Dungeness Crab with Cellophane Noodles



Ingredients
  • (Serves 2-4 as part of a multi-course meal)
  • Dungeness crab is available December-February, and June
  • 4 ounce package dried cellophane noodles*
    (also called mung bean noodles, mung bean threads, crystal noodles or glass noodles)
  • 2 tablespoons canola oil
  • 2 teaspoons minced garlic
  • 1/2 cup picked Dungeness crabmeat
  • 1/4 cup green onion, diced into ΒΌ inch pieces
  • 1 1/2 tablespoons fish sauce*
  • 2 tablespoons oyster sauce*
  • 1/2 tablespoon sesame oil
  • 3-4 sprigs cilantro leaves for garnish

Directions
This is a quick-cooking dish, so have your ingredients ready to go in advance.

Soak the noodles in very hot water for 2-3 minutes then drain.

Heat a wok or large skillet on high heat.

Add the oil and heat until it begins to smoke.

Add the garlic and crab. Cook for about 30 seconds, tossing and stirring to mix the ingredients together.

Add the noodles and stir to mix all the ingredients.

Continue to toss and stir, adding the fish sauce and oyster sauce.

Add the sesame oil and green onion and combine well with the other ingredients.

Garnish with cilantro if desired and serve immediately.

*Cellophane noodles, fish sauce and oyster sauce can be found in many supermarkets as well as in Asian markets.

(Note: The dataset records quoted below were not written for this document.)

-- pv_equiv track=rewrite | github.com/Misterpetchz/Object_Oriented_Data_Structure | week8-avlTree/max-min-cost.py | max_cost
-- ===== SOURCE A (Python) =====
-- def max_cost(lst, result):
--     if len(lst) >= 2:
--         lst.sort()
--         new_val = lst.pop() + lst.pop()
--         lst.append(new_val)
--         result.append(new_val)
--         max_cost(lst, result)
--     return sum(result)
-- ===== SOURCE B (Python) =====
-- def max_cost(lst, result):
--     # Return-value-equivalent rewrite: sort once (descending), then keep the
--     # working list sorted by ordered insertion instead of re-sorting each round;
--     # the running total replaces the final sum(result) pass.
--     # Performs the same observable mutations as A: result gets each intermediate
--     # sum appended in order, and lst ends as [grand total] when len(lst) >= 2.
--     total = sum(result)
--     if len(lst) >= 2:
--         work = sorted(lst, reverse=True)
--         while len(work) >= 2:
--             s = work[0] + work[1]
--             work = work[2:]
--             i = 0
--             while i < len(work) and work[i] > s:
--                 i += 1
--             work.insert(i, s)
--             result.append(s)
--             total += s
--         lst[:] = work
--     return total
-- ===== Notes on version B (the rewrite author's own statement) =====
-- stated objective: alternative
-- what changed: A re-sorts the whole list and recurses on every combine step; B sorts once, then iteratively pops the two largest and re-inserts their sum at its ordered position, keeping a running total instead of summing result at the end.
import Mathlib
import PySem

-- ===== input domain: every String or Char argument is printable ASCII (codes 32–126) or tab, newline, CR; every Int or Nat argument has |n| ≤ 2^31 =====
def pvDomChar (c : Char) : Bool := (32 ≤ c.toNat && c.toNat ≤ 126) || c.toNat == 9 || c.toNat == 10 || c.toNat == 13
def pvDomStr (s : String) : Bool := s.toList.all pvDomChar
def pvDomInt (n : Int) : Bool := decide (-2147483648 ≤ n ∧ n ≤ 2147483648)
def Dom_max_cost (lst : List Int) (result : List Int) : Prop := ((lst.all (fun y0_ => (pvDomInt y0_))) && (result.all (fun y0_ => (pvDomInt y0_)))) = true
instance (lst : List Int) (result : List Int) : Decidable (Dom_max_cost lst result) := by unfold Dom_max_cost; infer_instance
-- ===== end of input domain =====

-- B sorts once and maintains the sorted order by insertion instead of re-sorting each
-- step (return-value equivalence is proved; both versions also mutate lst/result the
-- same way in Python, which is not modelled here).

-- ===== PORT A =====
-- Literal port of A: sort ascending, pop the last two, append their sum, recurse, sum(result).
def max_cost (lst : List Int) (result : List Int) : Int :=
  if lst.length ≥ 2 then
    let s := PySem.List.sorted lst (fun x => x) false
    let a := s.getLastD 0                -- lst.pop()
    let s1 := s.dropLast
    let b := s1.getLastD 0               -- lst.pop()
    let s2 := s1.dropLast
    max_cost (s2 ++ [a + b]) (result ++ [a + b])
  else result.sum
termination_by lst.length
decreasing_by
  simp [PySem.List.length_sorted, List.length_dropLast, List.length_append]
  omega

-- ===== PORT B =====
-- port of B's inner while loop: advance past elements > s, insert s there
def pvInsDesc (s : Int) (w : List Int) : List Int :=
  match w with
  | [] => [s]
  | x :: t => if s < x then x :: pvInsDesc s t else s :: x :: t

theorem pvInsDesc_length (s : Int) (w : List Int) : (pvInsDesc s w).length = w.length + 1 := by
  induction w with
  | nil => rfl
  | cons x t ih => simp only [pvInsDesc]; split <;> simp [ih]

-- port of B's outer while loop, carrying the running total
def pvLoop (work : List Int) (total : Int) : Int :=
  match work with
  | a :: b :: rest => pvLoop (pvInsDesc (a + b) rest) (total + (a + b))
  | _ => total
termination_by work.length
decreasing_by simp [pvInsDesc_length]

def max_cost_alt (lst : List Int) (result : List Int) : Int :=
  if lst.length ≥ 2 then
    pvLoop (PySem.List.sorted lst (fun x => x) true) result.sum
  else result.sum

-- ===== PRECONDITION & SPEC =====
def Spec_max_cost (lst : List Int) (result : List Int) (out : Int) : Prop := out = max_cost_alt lst result
instance (lst : List Int) (result : List Int) (out : Int) : Decidable (Spec_max_cost lst result out) := by unfold Spec_max_cost; infer_instance

-- ===== CLAIM (what is proved, stated in full; the proofs are below) =====
def Claim_equal_max_cost : Prop := ∀ (lst : List Int) (result : List Int), Dom_max_cost lst result → Spec_max_cost lst result (max_cost lst result)

-- ===== LEMMAS AND PROOFS =====

-- proof helpers: the sum of the intermediate values produced by each side
def gA (lst : List Int) : Int :=
  if lst.length ≥ 2 then
    let s := PySem.List.sorted lst (fun x => x) false
    let a := s.getLastD 0
    let s1 := s.dropLast
    let b := s1.getLastD 0
    let s2 := s1.dropLast
    (a + b) + gA (s2 ++ [a + b])
  else 0
termination_by lst.length
decreasing_by
  simp [PySem.List.length_sorted, List.length_dropLast, List.length_append]
  omega

def gB (w : List Int) : Int :=
  match w with
  | a :: b :: rest => (a + b) + gB (pvInsDesc (a + b) rest)
  | _ => 0
termination_by w.length
decreasing_by simp [pvInsDesc_length]

theorem max_cost_eq_gA_aux : ∀ (n : Nat) (lst result : List Int), lst.length ≤ n →
    max_cost lst result = result.sum + gA lst := by
  intro n
  induction n with
  | zero =>
    intro lst result h
    rw [max_cost, gA]
    have h2 : ¬ lst.length ≥ 2 := by omega
    rw [if_neg h2, if_neg h2]
    omega
  | succ n IH =>
    intro lst result h
    rw [max_cost, gA]
    by_cases h2 : lst.length ≥ 2
    · rw [if_pos h2, if_pos h2]
      dsimp only
      rw [IH _ _ ?hl]
      case hl =>
        simp [PySem.List.length_sorted, List.length_dropLast, List.length_append]
        omega
      rw [List.sum_append]
      simp
      ring
    · rw [if_neg h2, if_neg h2]
      omega

theorem max_cost_eq_gA (lst result : List Int) : max_cost lst result = result.sum + gA lst :=
  max_cost_eq_gA_aux lst.length lst result le_rfl

theorem pvLoop_eq_gB_aux : ∀ (n : Nat) (w : List Int) (total : Int), w.length ≤ n →
    pvLoop w total = total + gB w := by
  intro n
  induction n with
  | zero =>
    intro w total h
    match w with
    | [] => simp [pvLoop, gB]
    | x :: t => simp at h
  | succ n IH =>
    intro w total h
    match w with
    | [] => simp [pvLoop, gB]
    | [x] => simp [pvLoop, gB]
    | a :: b :: rest =>
      simp only [pvLoop, gB]
      rw [IH _ _ ?hl]
      case hl =>
        rw [pvInsDesc_length]
        simp at h ⊢
        omega
      ring

theorem pvLoop_eq_gB (w : List Int) (total : Int) : pvLoop w total = total + gB w :=
  pvLoop_eq_gB_aux w.length w total le_rfl

theorem pvInsDesc_perm (s : Int) (w : List Int) : (pvInsDesc s w).Perm (s :: w) := by
  induction w with
  | nil => exact List.Perm.refl _
  | cons x t ih =>
    simp only [pvInsDesc]
    split
    · exact (ih.cons x).trans (List.Perm.swap s x t)
    · exact List.Perm.refl _

theorem pvInsDesc_pairwise (s : Int) (w : List Int)
    (hw : w.Pairwise (fun a b => b ≤ a)) : (pvInsDesc s w).Pairwise (fun a b => b ≤ a) := by
  induction w with
  | nil => simp [pvInsDesc]
  | cons x t ih =>
    rw [List.pairwise_cons] at hw
    simp only [pvInsDesc]
    split
    · rename_i hx
      rw [List.pairwise_cons]
      refine ⟨?_, ih hw.2⟩
      intro y hy
      rcases List.mem_cons.1 ((pvInsDesc_perm s t).mem_iff.1 hy) with h | h
      · omega
      · exact hw.1 y h
    · rename_i hx
      rw [List.pairwise_cons]
      refine ⟨?_, List.pairwise_cons.2 hw⟩
      intro y hy
      rcases List.mem_cons.1 hy with h | h
      · omega
      · have := hw.1 y h; omega

theorem sortedDesc_char (xs ys : List Int) (hp : ys.Perm xs)
    (hs : ys.Pairwise (fun a b => b ≤ a)) :
    PySem.List.sorted xs (fun x => x) true = ys := by
  exact List.Perm.eq_of_pairwise (fun a b _ _ h1 h2 => le_antisymm h2 h1)
    (PySem.List.sorted_pairwise_rev xs (fun x => x)) hs
    ((PySem.List.sorted_perm xs (fun x => x) true).trans hp.symm)

theorem gA_eq_gB_aux : ∀ (n : Nat) (lst : List Int), lst.length ≤ n →
    gA lst = gB (PySem.List.sorted lst (fun x => x) true) := by
  intro n
  induction n with
  | zero =>
    intro lst h
    have hl : lst = [] := by cases lst <;> simp_all
    subst hl
    simp [gA, gB, PySem.List.sorted]
  | succ n IH =>
    intro lst h
    rw [gA]
    by_cases h2 : lst.length ≥ 2
    · have hlw : (PySem.List.sorted lst (fun x => x) true).length ≥ 2 := by
        rw [PySem.List.length_sorted]; exact h2
      cases hwe : PySem.List.sorted lst (fun x => x) true with
      | nil => rw [hwe] at hlw; simp at hlw
      | cons a t =>
        cases t with
        | nil => rw [hwe] at hlw; simp at hlw
        | cons b rest =>
          have hdesc : (a :: b :: rest).Pairwise (fun x y : Int => y ≤ x) := by
            have := PySem.List.sorted_pairwise_rev lst (fun x : Int => x)
            rw [hwe] at this
            exact this
          have hperm : (a :: b :: rest).Perm lst := by
            have := PySem.List.sorted_perm lst (fun x : Int => x) true
            rw [hwe] at this
            exact this
          have hasc : PySem.List.sorted lst (fun x => x) false = (rest.reverse ++ [b]) ++ [a] := by
            have hrp : ((a :: b :: rest).reverse).Perm lst := (List.reverse_perm _).trans hperm
            have hpw : ((a :: b :: rest).reverse).Pairwise (fun x y : Int => x ≤ y) :=
              (List.pairwise_reverse).2 hdesc
            have := PySem.List.sorted_id_eq_of_perm_of_pairwise lst ((a :: b :: rest).reverse) hrp hpw
            simpa [List.reverse_cons, List.append_assoc] using this
          rw [if_pos h2]
          dsimp only
          rw [hasc]
          rw [List.getLastD_concat, List.dropLast_concat, List.getLastD_concat,
            List.dropLast_concat]
          have hrest : rest.Pairwise (fun x y : Int => y ≤ x) :=
            (List.pairwise_cons.1 (List.pairwise_cons.1 hdesc).2).2
          have hins : PySem.List.sorted (rest.reverse ++ [a + b]) (fun x => x) true
              = pvInsDesc (a + b) rest := by
            apply sortedDesc_char
            · exact (pvInsDesc_perm (a + b) rest).trans
                ((((List.reverse_perm rest).symm).cons (a + b)).trans
                  (List.perm_append_singleton _ _).symm)
            · exact pvInsDesc_pairwise (a + b) rest hrest
          rw [IH _ ?hl]
          case hl =>
            have := PySem.List.length_sorted lst (fun x : Int => x) true
            rw [hwe] at this
            simp at this ⊢
            omega
          rw [hins]
          simp only [gB]
    · rw [if_neg h2]
      have hlw : (PySem.List.sorted lst (fun x => x) true).length < 2 := by
        rw [PySem.List.length_sorted]; omega
      cases hwe : PySem.List.sorted lst (fun x => x) true with
      | nil => simp [gB]
      | cons a t =>
        cases t with
        | nil => simp [gB]
        | cons b rest => rw [hwe] at hlw; simp at hlw

theorem gA_eq_gB (lst : List Int) : gA lst = gB (PySem.List.sorted lst (fun x => x) true) :=
  gA_eq_gB_aux lst.length lst le_rfl

theorem main_eq (lst result : List Int) : max_cost lst result = max_cost_alt lst result := by
  rw [max_cost_eq_gA, gA_eq_gB, max_cost_alt]
  split
  · rw [pvLoop_eq_gB]
  · rename_i h
    have hl : lst.length < 2 := by omega
    have hw : (PySem.List.sorted lst (fun x => x) true).length < 2 := by
      rw [PySem.List.length_sorted]; exact hl
    match hwe : PySem.List.sorted lst (fun x => x) true with
    | [] => simp [gB]
    | [x] => simp [gB]
    | a :: b :: rest => rw [hwe] at hw; simp at hw

-- ===== VERDICT (by name: the statement is the Claim_ definition above) =====
theorem max_cost_spec : Claim_equal_max_cost := by
  intro lst result _
  exact main_eq lst result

Learn more about Seafood Watch
Charles Phan

Meet the Chef

Charles Phan, Executive Chef/Owner of The Slanted Door, Out the Door, Academy Café/ Moss Room and Heaven’s Dog, San Francisco, CA
"Once you have kids and family, you've got to give them the best food and teach them how to become better citizens, better eaters and better cooks."

Hints from the Chef

  • Make sure the wok gets very hot so the food cooks quickly.
  • Don't put too much food in the wok at one time. If you overcrowd the wok you'll get too much steam and your food will be soggy.
  • If you've got a lot of food to cook (or a small wok), don't put everything in at once. Cook in small batches.
  • Don't over-soak the noodles or they will break into pieces when you add them to the stir fry.

Conservation Notes


The Dungeness crab fishery is well-managed. It only takes male crabs, it's closed during the molting season and it has strict limits on minimum size. This comprehensive management approach protects and sustains future populations.